MTC 9/13: Slip into something comfortable and come learn about hyperlipidemia!

During our primary care conference this morning, we tackled the subject of hyperlipidemia in young adults. Our wonderful R2 Dr. Preethi Venkat presented the case of a healthy woman in her 20s with no family history of premature atherosclerotic cardiovascular disease (ASCVD) who was found to have fasting LDL levels of greater than 190 mg/dL.

While the US Preventive Services Task Force (USPSTF) concludes that there is insufficient evidence to recommend lipid screening in individuals under the age of 40, the American Heart Association and American College of Cardiology state that it is reasonable to screen individuals ages 20-39 every 4-6 years, depending on their risk factors. Armed with this information and with help from our primary care expert Dr. Jeffrey Jenks, we developed an algorithm for determining which patients should be started on statin therapy for primary prevention of ASCVD events.

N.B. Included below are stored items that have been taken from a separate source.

-- pv_equiv track=rewrite | github.com/haaaein/BigData-Processing | practice/practice7.py | make_new_list
-- ===== SOURCE A (Python) =====
-- def make_new_list(listA):
--   B = []
--   for i in listA:
--     num = 1
--     for j in listA:
--       if j != i:
--         num *= j
--     B.append(len(str(num)))
--   return B
-- ===== SOURCE B (Python) =====
-- def make_new_list(listA):
--     # Alternative: total product of the nonzero elements + a value counter,
--     # then each answer by exact integer division (zeros special-cased).
--     cnt = {}
--     for x in listA:
--         cnt[x] = cnt.get(x, 0) + 1
--     zeros = cnt.get(0, 0)
--     T = 1
--     for x in listA:
--         if x != 0:
--             T *= x
--     out = []
--     for i in listA:
--         if zeros > 0 and i != 0:
--             num = 0
--         elif i == 0:
--             num = T
--         else:
--             num = T // i ** cnt[i]
--         out.append(len(str(num)))
--     return out
-- ===== Notes on version B (the rewrite author's own statement) =====
-- stated objective: alternative
-- what changed: Replaces the quadratic per-element re-multiplication with one pass computing the total nonzero product and a value counter, then obtains each entry by exact integer division T // i**count(i), with zeros special-cased; fewer multiplications, but big-integer division still dominates at large sizes.
import Mathlib
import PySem

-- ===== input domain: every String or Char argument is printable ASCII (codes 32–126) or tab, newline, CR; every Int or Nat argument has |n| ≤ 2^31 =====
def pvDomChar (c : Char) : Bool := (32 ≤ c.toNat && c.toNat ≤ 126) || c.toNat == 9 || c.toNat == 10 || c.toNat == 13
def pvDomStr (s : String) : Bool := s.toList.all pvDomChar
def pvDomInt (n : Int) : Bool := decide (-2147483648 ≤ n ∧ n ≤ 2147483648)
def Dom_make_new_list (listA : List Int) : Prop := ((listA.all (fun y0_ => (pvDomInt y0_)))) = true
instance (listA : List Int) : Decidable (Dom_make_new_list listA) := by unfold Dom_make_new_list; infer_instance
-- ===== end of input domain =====

-- B replaces A's quadratic per-element re-multiplication by one total-product pass
-- plus a value counter and exact integer division (objective: alternative algorithm).


-- ===== PORT A =====
-- for i in listA: num = 1; for j in listA: if j != i: num *= j; B.append(len(str(num)))
def make_new_list (listA : List Int) : List Int :=
  listA.foldl
    (fun B i =>
      B ++ [PySem.Str.len (PySem.Int.toStr
        (listA.foldl (fun num j => if j ≠ i then num * j else num) 1))])
    []

-- ===== PORT B =====
-- counter pass, nonzero total-product pass, then one exact division per element
def make_new_list_alt (listA : List Int) : List Int :=
  let cnt : PySem.Dict Int Int :=
    listA.foldl (fun d x => d.insert x (d.getD x 0 + 1)) PySem.Dict.empty
  let zeros : Int := cnt.getD 0 0
  let T : Int := listA.foldl (fun T x => if x ≠ 0 then T * x else T) 1
  listA.foldl
    (fun out i =>
      let num : Int :=
        if zeros > 0 ∧ i ≠ 0 then 0
        else if i = 0 then T
        -- i ** cnt[i]: the exponent is a positive count, so `^ (… ).toNat` is exact
        else PySem.Int.floordiv T (i ^ (cnt.getD i 0).toNat)
      out ++ [PySem.Str.len (PySem.Int.toStr num)])
    []

-- ===== PRECONDITION & SPEC =====
def Spec_make_new_list (listA : List Int) (out : List Int) : Prop := out = make_new_list_alt listA
instance (listA : List Int) (out : List Int) : Decidable (Spec_make_new_list listA out) := by unfold Spec_make_new_list; infer_instance

-- ===== CLAIM (what is proved, stated in full; the proofs are below) =====
def Claim_equal_make_new_list : Prop := ∀ (listA : List Int), Dom_make_new_list listA → Spec_make_new_list listA (make_new_list listA)

-- ===== LEMMAS AND PROOFS =====

/-- The append-accumulator loop is a map. -/
theorem pv_foldl_append (f : Int → Int) : ∀ (l : List Int) (acc : List Int),
    l.foldl (fun B i => B ++ [f i]) acc = acc ++ l.map f := by
  intro l
  induction l with
  | nil => simp
  | cons a l ih => intro acc; simp [List.foldl_cons, ih]

/-- The conditional product loop is the product of a filter. -/
theorem pv_foldl_mul (i : Int) : ∀ (l : List Int) (init : Int),
    l.foldl (fun num j => if j ≠ i then num * j else num) init
      = init * (l.filter (fun j => decide (j ≠ i))).prod := by
  intro l
  induction l with
  | nil => simp
  | cons a l ih =>
    intro init
    by_cases h : a = i
    · rw [List.foldl_cons, if_neg (not_not_intro h), List.filter_cons,
        if_neg (by simp [h]), ih]
    · rw [List.foldl_cons, if_pos h, List.filter_cons, if_pos (by simp [h]),
        ih, List.prod_cons]
      ring

/-- Splitting off all occurrences of a value from a product. -/
theorem pv_prod_split (i : Int) : ∀ (l : List Int),
    l.prod = (l.filter (fun j => decide (j ≠ i))).prod * i ^ (l.count i) := by
  intro l
  induction l with
  | nil => simp
  | cons a l ih =>
    by_cases h : a = i
    · subst h
      rw [List.prod_cons, List.filter_cons, if_neg (by simp), List.count_cons_self,
        ih, pow_succ]
      ring
    · rw [List.prod_cons, List.filter_cons, if_pos (by simp [h]),
        List.count_cons_of_ne (a := i) (b := a) (by omega), ih, List.prod_cons]
      ring

theorem pv_filter_ne_zero (l : List Int) (h : l.count 0 = 0) :
    l.filter (fun x => decide (x ≠ 0)) = l := by
  rw [List.filter_eq_self]
  intro x hx
  simp only [decide_eq_true_eq]
  intro hx0
  subst hx0
  rw [List.count_eq_zero] at h
  exact h hx

theorem make_new_list_spec : Claim_equal_make_new_list := by
  intro listA _
  unfold Spec_make_new_list make_new_list make_new_list_alt
  simp only [PySem.Dict.foldl_insert_getD_add_one_eq_counter]
  rw [pv_foldl_append, pv_foldl_append, List.nil_append, List.nil_append]
  apply List.map_congr_left
  intro i _
  apply congrArg
  apply congrArg
  rw [pv_foldl_mul i, one_mul, pv_foldl_mul 0, one_mul]
  by_cases h1 : (PySem.Dict.counter listA).getD 0 0 > 0 ∧ i ≠ 0
  · rw [if_pos h1]
    have h0 : (0 : Int) ∈ listA := by
      have hc := h1.1
      rw [PySem.Dict.getD_counter] at hc
      exact List.count_pos_iff.mp (by exact_mod_cast hc)
    exact List.prod_eq_zero (List.mem_filter.mpr ⟨h0, by
      simp only [decide_eq_true_eq]; exact fun e => h1.2 e.symm⟩)
  · rw [if_neg h1]
    by_cases h2 : i = 0
    · subst h2; rw [if_pos rfl]
    · rw [if_neg h2]
      have hz : listA.count 0 = 0 := by
        rcases not_and_or.mp h1 with h | h
        · have hg := PySem.Dict.getD_counter listA (0 : Int)
          rw [hg] at h
          omega
        · exact absurd (not_not.mp h) h2
      rw [pv_filter_ne_zero listA hz, PySem.Dict.getD_counter, Int.toNat_natCast,
        show listA.prod = (listA.filter (fun j => decide (j ≠ i))).prod * i ^ (listA.count i)
          from pv_prod_split i listA]
      exact (Int.mul_fdiv_cancel _ (pow_ne_zero _ h2)).symm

  • LDL ≥ 190: Patients with LDL ≥ 190 mg/dL should receive high-intensity statin therapy regardless of their age.
  • All patients ages 40-75 with diabetes mellitus: These patients should receive moderate- or high-intensity statin therapy depending on their ASCVD risk, including whether “risk enhancers” are present (see below).
  • High-risk patients ages 20-39 with diabetes mellitus: Moderate-intensity statin therapy can be considered in these patients if “risk enhancers” are present: long duration (type 2 for 10 years or type 1 for 20 years), microvascular disease (nephropathy, retinopathy, or neuropathy), or ankle-brachial index (ABI) < 0.9.
  • Patients ages 40-75 with an elevated 10-year ASCVD risk: A 10-year ASCVD risk should be estimated using validated calculators, and the results should be used to guide therapy (high-intensity statin if risk ≥ 20%, moderate- or high-intensity statin if risk is 7.5-20%, and consider moderate-intensity statin if risk is 5-7.4%).
  • Patients ages 20-39 with LDL ≥ 160 and family history of premature ASCVD or genetic dyslipidemia: It may be reasonable to initiate moderate-intensity statin in these patients after weighing of risks and benefits.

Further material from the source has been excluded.